Ni China e India juntas, alegradas por la samba o el ritmo profundo de África del Sur, pueden relevar hoy a Estados Unidos y la Unión Europea como fuentes primordiales de la demanda mundial de las mercancías que mueven y conmueven el consumo planetario, cósmico diría Fajnzylver. Éstas son producidas en escala creciente por Asia, o México, pero todavía consumidas en mayor medida por las naciones cuya decadencia puede profetizarse y detectarse a partir de lo que hoy ocurre pero no darse por concluida ni desplegada en un horizonte temporal atendible.
La socialdemocracia, a su vez, puede haber oído de nuevo cantar sus responsos, pero hasta la fecha no aparece una alternativa en condiciones de articular una o unas nuevas economías-mundo junto con novedosos formatos institucionales y políticos capaces de articular y mediar el conflicto social. Sin esto no será posible darle al conjunto del sistema capitalista y a sus componentes nacionales el mínimo de estabilidad necesario para que la inversión vuelva a fluir y la incertidumbre se convierta en riesgo que los mercados puedan medir y valorar.
La ironía histórica central del capitalismo hasta ahora ha sido que su crecimiento resulta de y produce desigualdad e inestabilidad, pero que su sostenibilidad depende de la estabilidad que la política, desde fuera de la economía, pueda proveerle. Digo que hasta ahora porque el mundo podría haber entrado en un largo callejón donde los desequilibrios y desigualdades no produzcan crecimiento y la estabilidad económica y financiera dependa del estancamiento productivo mientras que la política, al inspirarse neciamente en el equilibrio fiscal a toda costa y costo, contribuya a ese estancamiento que no puede redundar sino en mayores desequilibrios fiscales y financieros. Un círculo infernal, más que vicioso.
Cómo salir de este embrollo se ha probado más difícil que agravarlo, a pesar de que la evidencia contra la austeridad se multiplica precisamente donde reinan sus campeones y dulcineas, en Alemania y el Reino Unido, para no hablar del salvaje oeste en que se ha convertido la tierra de Obama. De aquí la renovada actualidad de las visiones decadentistas.

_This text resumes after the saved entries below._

-- ===== PORT B =====
-- second stage: reduce one group of collected values (len == 2 and differing → union-join, else first)
def pvReduce (vals : List String) : String :=
  if vals.length = 2 ∧ vals.getD 0 "" ≠ vals.getD 1 "" then
    pvUnionJoin (vals.getD 0 "") (vals.getD 1 "")
  else vals.getD 0 ""

def merge_role_signatures_constraint_aware_py_alt (signature1 : List (String × String)) (signature2 : List (String × String)) : List (String × String) :=
  -- stage 1: groups.setdefault(key, []).append(value) over both dicts in order
  let groups := ((PySem.Dict.ofList signature1).items ++ (PySem.Dict.ofList signature2).items).foldl
      (fun g p => g.modify p.1 [] (fun vs => vs ++ [p.2])) PySem.Dict.empty
  -- stage 2: merged[key] = reduce(values) for each group, in group order
  let merged := groups.items.foldl (fun m p => m.insert p.1 (pvReduce p.2)) PySem.Dict.empty
  merged.items

-- ===== PRECONDITION & SPEC =====
def Spec_merge_role_signatures_constraint_aware_py (signature1 : List (String × String)) (signature2 : List (String × String)) (out : List (String × String)) : Prop := out = merge_role_signatures_constraint_aware_py_alt signature1 signature2
instance (signature1 : List (String × String)) (signature2 : List (String × String)) (out : List (String × String)) : Decidable (Spec_merge_role_signatures_constraint_aware_py signature1 signature2 out) := by unfold Spec_merge_role_signatures_constraint_aware_py; infer_instance

-- ===== CLAIM (what is proved, stated in full; the proofs are below) =====
def Claim_equal_merge_role_signatures_constraint_aware_py : Prop := ∀ (signature1 : List (String × String)) (signature2 : List (String × String)), Dom_merge_role_signatures_constraint_aware_py signature1 signature2 → Spec_merge_role_signatures_constraint_aware_py signature1 signature2 (merge_role_signatures_constraint_aware_py signature1 signature2)

-- ===== LEMMAS AND PROOFS =====

-- the merged value an entry (k, v) of the start dict ends up with after folding A's update loop over l
def pvMergedVal (l : List (String × String)) (kv : String × String) : String × String :=
  match (PySem.Dict.mk l).get? kv.1 with
  | some w => (kv.1, if kv.2 ≠ w then pvUnionJoin kv.2 w else kv.2)
  | none => kv

-- characterisation of A's update loop: modified original entries, then the fresh entries of l in order
lemma pv_fold_items (l : List (String × String)) (d : PySem.Dict String String)
    (hl : (l.map Prod.fst).Nodup) (hd : d.keys.Nodup) :
    (l.foldl
      (fun merged kv =>
        match merged.get? kv.1 with
        | some cur => if cur ≠ kv.2 then merged.insert kv.1 (pvUnionJoin cur kv.2) else merged
        | none => merged.insert kv.1 kv.2) d).items
      = d.items.map (pvMergedVal l) ++ l.filter (fun kv => !(d.contains kv.1)) := by
  induction l generalizing d with
  | nil =>
    have hid : ∀ kv : String × String, pvMergedVal [] kv = kv := fun kv => rfl
    simp only [List.foldl_nil, List.filter_nil, List.append_nil]
    symm
    refine (List.map_congr_left fun kv _ => hid kv).trans ?_
    simp
  | cons p t ih =>
    obtain ⟨k, w⟩ := p
    simp only [List.map_cons, List.nodup_cons] at hl
    obtain ⟨hk, ht⟩ := hl
    have hknt : ({ items := t } : PySem.Dict String String).get? k = none := by
      rw [PySem.Dict.get?_eq_none_iff_not_mem_keys, PySem.Dict.keys_mk]; exact hk
    simp only [List.foldl_cons]
    cases hget : d.get? k with
    | some v =>
      have hcont : d.contains k = true := by
        rw [PySem.Dict.contains_eq_isSome_get?, hget]; rfl
      have hfilter : ((k, w) :: t).filter (fun kv => !(d.contains kv.1)) =
          t.filter (fun kv => !(d.contains kv.1)) := by
        simp [hcont]
      by_cases hvw : v = w
      · -- equal values: the dict is left unchanged
        simp only [hvw, ne_eq, not_true_eq_false, if_false]
        rw [ih d ht hd, hfilter]
        congr 1
        refine List.map_congr_left ?_
        rintro ⟨a, b⟩ hkv
        by_cases hkk : a = k
        · have hab : d.get? a = some b := PySem.Dict.get?_of_mem_items d hkv hd
          rw [hkk, hget] at hab
          have hv2 : b = v := (Option.some.inj hab).symm
          simp [pvMergedVal, PySem.Dict.get?_mk_cons, hkk, hknt, hv2, hvw]
        · simp [pvMergedVal, PySem.Dict.get?_mk_cons, (by simpa using Ne.symm hkk : (k == a) = false)]
      · -- different values: overwrite in place with the merged string
        simp only [ne_eq, hvw, not_false_eq_true, if_true]
        have hkeys : (d.insert k (pvUnionJoin v w)).keys = d.keys :=
          PySem.Dict.keys_insert_of_contains d _ hcont
        rw [ih _ ht (by rw [hkeys]; exact hd)]
        rw [PySem.Dict.items_insert_of_contains d _ hcont, hfilter]
        congr 1
        · rw [List.map_map]
          refine List.map_congr_left ?_
          rintro ⟨a, b⟩ hkv
          by_cases hkk : a = k
          · have hab : d.get? a = some b := PySem.Dict.get?_of_mem_items d hkv hd
            rw [hkk, hget] at hab
            have hv2 : b = v := (Option.some.inj hab).symm
            simp [pvMergedVal, Function.comp, hkk, PySem.Dict.get?_mk_cons, hknt, hv2, hvw]
          · simp [pvMergedVal, Function.comp, (by simpa using hkk : (a == k) = false),
              PySem.Dict.get?_mk_cons, (by simpa using Ne.symm hkk : (k == a) = false)]
        · refine List.filter_congr (fun kv hkv => ?_)
          have hne : kv.1 ≠ k := fun h => hk (h ▸ List.mem_map_of_mem hkv)
          rw [PySem.Dict.contains_insert, (by simpa using hne : (kv.1 == k) = false)]
          simp
    | none =>
      have hcont : d.contains k = false := by
        rw [← PySem.Dict.get?_eq_none_iff_contains]; exact hget
      have hkm : k ∉ d.keys := (PySem.Dict.get?_eq_none_iff_not_mem_keys d k).mp hget
      have hkeys : (d.insert k w).keys = d.keys ++ [k] :=
        PySem.Dict.keys_insert_of_not_contains d _ hcont
      have hnd' : (d.insert k w).keys.Nodup := by
        rw [hkeys]
        refine hd.append (List.nodup_singleton k) ?_
        intro a ha hb
        rw [List.mem_singleton] at hb
        exact hkm (hb ▸ ha)
      rw [ih _ ht hnd', PySem.Dict.items_insert_of_not_contains d _ hcont]
      rw [List.map_append]
      have hhead : [(k, w)].map (pvMergedVal t) = [(k, w)] := by
        simp [pvMergedVal, hknt]
      rw [hhead]
      have hfilt : t.filter (fun kv => !((d.insert k w).contains kv.1)) =
          t.filter (fun kv => !(d.contains kv.1)) := by
        refine List.filter_congr (fun kv hkv => ?_)
        have hne : kv.1 ≠ k := fun h => hk (h ▸ List.mem_map_of_mem hkv)
        rw [PySem.Dict.contains_insert, (by simpa using hne : (kv.1 == k) = false)]
        simp
      rw [hfilt]
      have hmap : d.items.map (pvMergedVal t) = d.items.map (pvMergedVal ((k, w) :: t)) := by
        refine List.map_congr_left (fun kv hkv => ?_)
        have hne : kv.1 ≠ k := fun h => hkm (h ▸ (by exact List.mem_map_of_mem hkv))
        simp [pvMergedVal, PySem.Dict.get?_mk_cons, (by simpa using Ne.symm hne : (k == kv.1) = false)]
      rw [hmap]
      simp [hcont, List.append_assoc]
-- pv_equiv track=rewrite | github.com/mastoltejr/advent_of_code_2020 | day7/stefan/day7.py | traverse_topo
-- ===== SOURCE A (Python) =====
-- def traverse_topo(current, topology, visited = None):
--     visited = {} if visited is None else visited
--     if current not in visited:
--         total = 0
--         for bag, count in topology[current]:
--             subtotal, _ = traverse_topo(bag, topology, visited)
--             total += count * (subtotal + 1)
--         visited[current] = total
--     return visited[current], len(visited)
-- ===== SOURCE B (Python) =====
-- def traverse_topo(current, topology, visited=None):
--     # Iterative post-order DFS: A's recursion defunctionalized into an explicit
--     # stack of (node, next-child-index, running-total) frames. Performs the same
--     # memo insertions into `visited`, in the same order, as the recursive version.
--     visited = {} if visited is None else visited
--     stack = [(current, 0, 0)]
--     ret = 0
--     while stack:
--         node, i, total = stack.pop()
--         if i == 0 and node in visited:
--             ret = visited[node]
--             continue
--         children = topology[node]
--         if i > 0:
--             _, count = children[i - 1]
--             total += count * (ret + 1)
--         if i < len(children):
--             bag, _ = children[i]
--             stack.append((node, i + 1, total))
--             stack.append((bag, 0, 0))
--         else:
--             visited[node] = total
--             ret = total
--     return visited[current], len(visited)
-- ===== Notes on version B (the rewrite author's own statement) =====
-- stated objective: alternative
-- what changed: A's memoized recursion is replaced by an iterative post-order DFS: an explicit stack of (node, next-child-index, running-total) frames drives the same traversal, performing identical memo insertions without recursion.
import Mathlib
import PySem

Las decadencias de Occidente fueron celebradas por las hordas nazis y sus profetas, pero también por quienes se veían a sí mismos como los heraldos de un nuevo mundo libre de injusticia y hambre. No ocurrió así y lo que vivió el mundo fue una edad de oro capitalista durante los gloriosos 30 años de la segunda posguerra, cuando se combinaron virtuosamente desequilibrio con dinamismo económico, estabilidad política con progreso social.
Luego todo cambió: llegaron los comandantes de la revolución neoliberal vestidos de buenos y sensatos conservadores y las consignas de la señora Thatcher se volvieron conseja universal: no hay tal cosa como una sociedad y no hay alternativa. Y pronto, la revolución enseñó su dialéctica envenenada y destructiva hasta que en 2009 se volvió huracán global sin refugio duradero para nadie.
Aquí estamos de vuelta de ninguna parte. La recuperación no duró y el cielo se nubla con las horas. El gobierno económico mundial que quieren recetarnos Gordon Brown, Zedillo y González no puede asentarse en formas de gobierno antidemocráticas y no representativas como las del Fondo Monetario Internacional y el Banco Mundial, y resulta difícil imaginar una recomposición sostenida de un orden económico en realidad inexistente, o colapsado.
Por su parte, las masas de Medio Oriente y Lejano Oriente reclaman reconocimientos mínimos, mientras los jóvenes europeos se indignan, pero la ONU y sus derivadas no parecen capaces de darle curso pronto a sus proclamas universalistas. Más que al revés, el mundo de ayer se nos hunde sin que se asome el que deberíamos tener hoy para mañana.
Feliz fin de semana para los habitues de la reunión ritual conjunta de los organismos de Bretton Woods. No hay por qué preocuparse: el jueves negro de ayer no se repetirá, porque vienen el lunes y el martes.